EXERCISE:
Your response must be made up of each line in the data below that contains the string "match".

RECORDED DATA:
theorem oddCnt_le_one_of_pal (u w : List Char) (hw : w.Perm u) (hp : w.reverse = w) :
    oddCnt u ≤ 1 := by
  have hto : u.toFinset = w.toFinset := (List.toFinset_eq_of_perm _ _ hw).symm
  have hcnt : ∀ x, u.count x = w.count x := fun x => (hw.count_eq x).symm
  unfold oddCnt
  rw [hto]
  rcases Nat.even_or_odd w.length with ⟨k, hk⟩ | ⟨k, hk⟩
  · have hm : w.length = 2 * k := by omega
    have : ∀ x ∈ w.toFinset, u.count x % 2 = 0 := by
      intro x _
      rw [hcnt x, pal_count_even w k hp hm x]
      omega
    rw [Finset.sum_congr rfl this]
    simp
  · have hm : w.length = 2 * k + 1 := by omega
    have hklt : k < w.length := by omega
    have : ∀ x ∈ w.toFinset, u.count x % 2 = (if x = w[k] then 1 else 0) := by
      intro x _
      rw [hcnt x, pal_count_odd w k hp hm hklt x]
      split_ifs <;> omega
    rw [Finset.sum_congr rfl this, Finset.sum_ite_eq' w.toFinset (w[k]) (fun _ => 1)]
    split_ifs <;> omega

theorem count_flatMap_replicate (d : List Char) (hd : d.Nodup) (f : Char → ℕ) (y : Char) :
    (d.flatMap (fun x => List.replicate (f x) x)).count y = if y ∈ d then f y else 0 := by
  induction d with
  | nil => simp
  | cons a d ih =>
    rw [List.nodup_cons] at hd
    rw [List.flatMap_cons, List.count_append, List.count_replicate, ih hd.2]
    by_cases hya : y = a
    · subst hya
      simp [hd.1]
    · have h2 : a ≠ y := fun h => hya h.symm
      simp [h2, hya]

theorem count_halfList (u : List Char) (y : Char) :
    (halfList u).count y = u.count y / 2 := by
  unfold halfList
  rw [count_flatMap_replicate _ (List.nodup_dedup u) _ y]
  by_cases hy : y ∈ u
  · simp [List.mem_dedup, hy]
  · have : u.count y = 0 := List.count_eq_zero.mpr hy
    simp [List.mem_dedup, hy, this]

theorem length_halfList (u : List Char) : (halfList u).length = halfLen u := by
  unfold halfList halfLen
  rw [List.length_flatMap]
  have h1 : (u.dedup.map (fun x => (List.replicate (u.count x / 2) x).length)).sum
      = (u.dedup.map (fun x => u.count x / 2)).sum := by
    congr 1
    exact List.map_congr_left (fun x _ => by simp)
  rw [h1, ← List.sum_toFinset _ (List.nodup_dedup u)]
  congr 1
  ext x
  simp [List.mem_dedup]

theorem mem_midList (u : List Char) (x : Char) :
    x ∈ midList u ↔ x ∈ u ∧ u.count x % 2 = 1 := by
  unfold midList
  simp [List.mem_filter, List.mem_dedup]

theorem count_midList (u : List Char) (x : Char) :
    (midList u).count x = u.count x % 2 := by
  have hnd : (midList u).Nodup := (List.nodup_dedup u).filter _
  rw [hnd.count]
  by_cases hm : x ∈ midList u
  · have := (mem_midList u x).mp hm
    simp [hm, this.2.symm]
  · rw [if_neg hm]
    rw [mem_midList] at hm
    by_cases hx : x ∈ u
    · have : ¬ u.count x % 2 = 1 := fun h => hm ⟨hx, h⟩
      omega
    · have : u.count x = 0 := List.count_eq_zero.mpr hx
      simp [this]

theorem length_midList (u : List Char) : (midList u).length = oddCnt u := by
  rw [← List.sum_toFinset_count_eq_length (midList u)]
  unfold oddCnt
  have hsub : (midList u).toFinset ⊆ u.toFinset := by
    intro x hx
    rw [List.mem_toFinset] at *
    exact ((mem_midList u x).mp hx).1
  rw [Finset.sum_congr rfl (fun x _ => count_midList u x)]
  refine Finset.sum_subset hsub ?_
  intro x hxu hxm
  rw [List.mem_toFinset] at hxu hxm
  rw [mem_midList] at hxm
  have : ¬ u.count x % 2 = 1 := fun h => hxm ⟨hxu, h⟩
  omega

theorem len_eq_two_halfLen_add_oddCnt (u : List Char) :
    u.length = 2 * halfLen u + oddCnt u := by
  unfold halfLen oddCnt
  rw [← List.sum_toFinset_count_eq_length u, Finset.mul_sum, ← Finset.sum_add_distrib]
  exact Finset.sum_congr rfl (fun x _ => by omega)

theorem permsFinset_decomp (u : List Char) (hu : u ≠ []) :
    u.permutations.toFinset =
      u.toFinset.biUnion (fun c => (u.erase c).permutations.toFinset.image (c :: ·)) := by
  ext w
  simp only [List.mem_toFinset, List.mem_permutations, Finset.mem_biUnion, Finset.mem_image]
  constructor
  · intro hw
    cases w with
    | nil =>
      exact absurd (hw.symm.eq_nil) hu
    | cons c t =>
      obtain ⟨hc, ht⟩ := List.cons_perm_iff_perm_erase.mp hw
      exact ⟨c, hc, t, ht, rfl⟩
  · rintro ⟨c, hc, t, ht, rfl⟩
    exact List.cons_perm_iff_perm_erase.mpr ⟨hc, ht⟩

theorem nPerm_rec (u : List Char) (hu : u ≠ []) :
    nPerm u = ∑ c ∈ u.toFinset, nPerm (u.erase c) := by
  unfold nPerm
  rw [permsFinset_decomp u hu, Finset.card_biUnion]
  · refine Finset.sum_congr rfl (fun c _ => ?_)
    exact Finset.card_image_of_injective _ (fun a b h => (List.cons.injEq _ _ _ _).mp h |>.2)
  · intro c _ c' _ hne
    simp only [Function.onFun]
    rw [Finset.disjoint_left]
    intro w hw hw'
    simp only [Finset.mem_image] at hw hw'
    obtain ⟨t, _, rfl⟩ := hw
    obtain ⟨t', _, h⟩ := hw'
    exact hne ((List.cons.injEq _ _ _ _).mp h |>.1).symm

theorem perm_count_mul :
    ∀ (n : ℕ) (u : List Char), u.length = n →
      (∏ x ∈ u.toFinset, (u.count x).factorial) * nPerm u = n.factorial := by
  intro n
  induction n with
  | zero =>
    intro u hl
    have : u = [] := List.length_eq_zero_iff.mp hl
    subst this
    simp [nPerm, List.permutations_nil]
  | succ n ih =>
    intro u hl
    have hu : u ≠ [] := by intro h; subst h; simp at hl
    rw [nPerm_rec u hu, Finset.mul_sum]
    have hterm : ∀ c ∈ u.toFinset,
        (∏ x ∈ u.toFinset, (u.count x).factorial) * nPerm (u.erase c)
          = u.count c * n.factorial := by
      intro c hc
      have hcu : c ∈ u := List.mem_toFinset.mp hc
      have hpos : 0 < u.count c := List.count_pos_iff.mpr hcu
      -- factor the product at c
      have hprod : (∏ x ∈ u.toFinset, (u.count x).factorial)
          = u.count c * ∏ x ∈ u.toFinset, ((u.erase c).count x).factorial := by
        rw [← Finset.mul_prod_erase _ _ hc, ← Finset.mul_prod_erase _ (fun x => ((u.erase c).count x).factorial) hc]
        have h1 : ∀ x ∈ u.toFinset.erase c,
            (u.count x).factorial = ((u.erase c).count x).factorial := by
          intro x hx
          rw [List.count_erase_of_ne (Finset.mem_erase.mp hx).1]
        rw [Finset.prod_congr rfl h1, List.count_erase_self,
          ← Nat.mul_factorial_pred (Nat.pos_iff_ne_zero.mp hpos), mul_assoc]
      have hsub : (∏ x ∈ u.toFinset, ((u.erase c).count x).factorial)
          = ∏ x ∈ (u.erase c).toFinset, ((u.erase c).count x).factorial := by
        refine (Finset.prod_subset ?_ ?_).symm
        · intro x hx
          exact List.mem_toFinset.mpr (List.mem_of_mem_erase (List.mem_toFinset.mp hx))
        · intro x _ hx
          have : (u.erase c).count x = 0 :=
            List.count_eq_zero.mpr (fun h => hx (List.mem_toFinset.mpr h))
          simp [this]
      have hlen : (u.erase c).length = n := by
        rw [List.length_erase_of_mem hcu, hl]
        omega
      rw [hprod, hsub, mul_assoc]
      rw [ih (u.erase c) hlen]
    rw [Finset.sum_congr rfl hterm, ← Finset.sum_mul, List.sum_toFinset_count_eq_length, hl]
    rw [Nat.factorial_succ]

theorem palF_card_of_odd (u : List Char) (hu : ¬ oddCnt u ≤ 1) : (palF u).card = 0 := by
  rw [Finset.card_eq_zero]
  rw [Finset.eq_empty_iff_forall_notMem]
  intro w hw
  simp only [palF, List.mem_toFinset, List.mem_filter, List.mem_permutations,
    decide_eq_true_eq] at hw
  exact hu (oddCnt_le_one_of_pal u w hw.1 hw.2)

theorem mem_palF (u w : List Char) : w ∈ palF u ↔ w.Perm u ∧ w.reverse = w := by
  simp [palF, List.mem_permutations]

theorem midList_reverse (u : List Char) (h : (midList u).length ≤ 1) :
    (midList u).reverse = midList u := by
  match hm : midList u with
  | [] => rfl
  | [a] => rfl
  | a :: b :: t => rw [hm] at h; simp at h

theorem palF_card_of_le_one (u : List Char) (hu : oddCnt u ≤ 1) :
    (palF u).card = nPerm (halfList u) := by
  unfold nPerm
  refine Finset.card_bij' (fun w _ => w.take (w.length / 2))
    (fun h _ => h ++ (midList u ++ h.reverse)) ?_ ?_ ?_ ?_
  · -- take half is a permutation of halfList
    intro w hw
    obtain ⟨hperm, hpal⟩ := (mem_palF u w).mp hw
    rw [List.mem_toFinset, List.mem_permutations, List.perm_iff_count]
    intro x
    rw [pal_count_take_half w hpal x, count_halfList u x, hperm.count_eq x]
  · -- glue is a palindromic permutation of u
    intro h hh
    rw [List.mem_toFinset, List.mem_permutations] at hh
    have hcnt : ∀ x, h.count x = u.count x / 2 := by
      intro x
      rw [hh.count_eq x, count_halfList u x]
    refine (mem_palF u _).mpr ⟨?_, ?_⟩
    · rw [List.perm_iff_count]
      intro x
      rw [List.count_append, List.count_append, List.count_reverse, hcnt x,
        count_midList u x]
      omega
    · rw [List.reverse_append, List.reverse_append, List.reverse_reverse,
        midList_reverse u (by rw [length_midList]; exact hu), List.append_assoc]
  · -- j ∘ i = id on palindromic permutations
    intro w hw
    dsimp only
    obtain ⟨hperm, hpal⟩ := (mem_palF u w).mp hw
    have hlen : w.length = u.length := hperm.length_eq
    rcases Nat.even_or_odd w.length with ⟨k, hk⟩ | ⟨k, hk⟩
    · have hm2 : w.length = 2 * k := by omega
      have hmid : midList u = [] := by
        have h0 : oddCnt u = 0 := by
          have := len_eq_two_halfLen_add_oddCnt u
          rw [← hlen, hm2] at this
          omega
        have := length_midList u
        rw [h0] at this
        exact List.length_eq_zero_iff.mp this
      have hhalf : w.length / 2 = k := by omega
      rw [hmid, hhalf]
      simp only [List.nil_append]
      exact (pal_decomp_even w k hpal hm2).symm
    · have hm2 : w.length = 2 * k + 1 := by omega
      have hklt : k < w.length := by omega
      have hhalf : w.length / 2 = k := by omega
      have hodd1 : u.count (w[k]) % 2 = 1 := by
        have := pal_count_odd w k hpal hm2 hklt (w[k])
        rw [hperm.count_eq (w[k])] at this
        simp at this
        omega
      have hWk : w[k] ∈ u := by
        rw [← List.count_pos_iff]
        omega
      have hmem : w[k] ∈ midList u := (mem_midList u _).mpr ⟨hWk, hodd1⟩
      have hmid : midList u = [w[k]] := by
        have hle : (midList u).length ≤ 1 := by rw [length_midList]; exact hu
        match hm : midList u with
        | [] => rw [hm] at hmem; simp at hmem
        | [a] =>
          rw [hm] at hmem
          simp at hmem
          rw [hmem]
        | a :: b :: t => rw [hm] at hle; simp at hle
      rw [hmid, hhalf]
      have := pal_decomp_odd w k hpal hm2 hklt
      conv_rhs => rw [this]
      simp
  · -- i ∘ j = id on permutations of halfList
    intro h hh
    dsimp only
    rw [List.mem_toFinset, List.mem_permutations] at hh
    have hlenh : h.length = halfLen u := by
      rw [hh.length_eq, length_halfList]
    have hlen : (h ++ (midList u ++ h.reverse)).length = 2 * halfLen u + oddCnt u := by
      simp [length_midList, hlenh]
      omega
    have hhalf : (h ++ (midList u ++ h.reverse)).length / 2 = h.length := by
      rw [hlen, hlenh]
      omega
    rw [hhalf, List.take_left]

theorem a_fold_eq_flatMap (L : List Char) :
    (List.range L.length).foldl (fun acc i =>
      (PySem.List.permutations (L.eraseIdx i) (L.eraseIdx i).length).foldl
        (fun acc2 j => if j.reverse = j then acc2 ++ [j] else acc2) acc) [] =
    (List.range L.length).flatMap (fun i =>
      (PySem.List.permutations (L.eraseIdx i) (L.eraseIdx i).length).filter
        (fun j => decide (j.reverse = j))) := by
  have h1 : (fun (acc : List (List Char)) i =>
      (PySem.List.permutations (L.eraseIdx i) (L.eraseIdx i).length).foldl
        (fun acc2 j => if j.reverse = j then acc2 ++ [j] else acc2) acc) =
      (fun acc i => acc ++ (PySem.List.permutations (L.eraseIdx i) (L.eraseIdx i).length).filter
        (fun j => decide (j.reverse = j))) := by
    funext acc i
    exact PySem.List.foldl_append_ite_eq_filter _ _ _
  rw [h1, PySem.List.foldl_append_eq_flatMap, List.nil_append]

theorem dedup_fold_length (xs : List (List Char)) :
    (xs.foldl (fun u x => if x ∈ u then u else u ++ [x]) []).length = xs.toFinset.card := by
  have h1 : (fun (u : List (List Char)) x => if x ∈ u then u else u ++ [x]) = PySem.Set.add := by
    funext u x
    exact (PySem.Set.add_eq_ite u x).symm
  rw [h1, ← PySem.Set.ofList_eq_foldl]
  have h2 : (PySem.Set.ofList xs).toFinset = xs.toFinset := by
    ext w
    simp [PySem.Set.mem_ofList]
  rw [← h2, List.toFinset_card_of_nodup (PySem.Set.nodup_ofList xs)]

WRITTEN REPLY:
  match hm : midList u with
        match hm : midList u with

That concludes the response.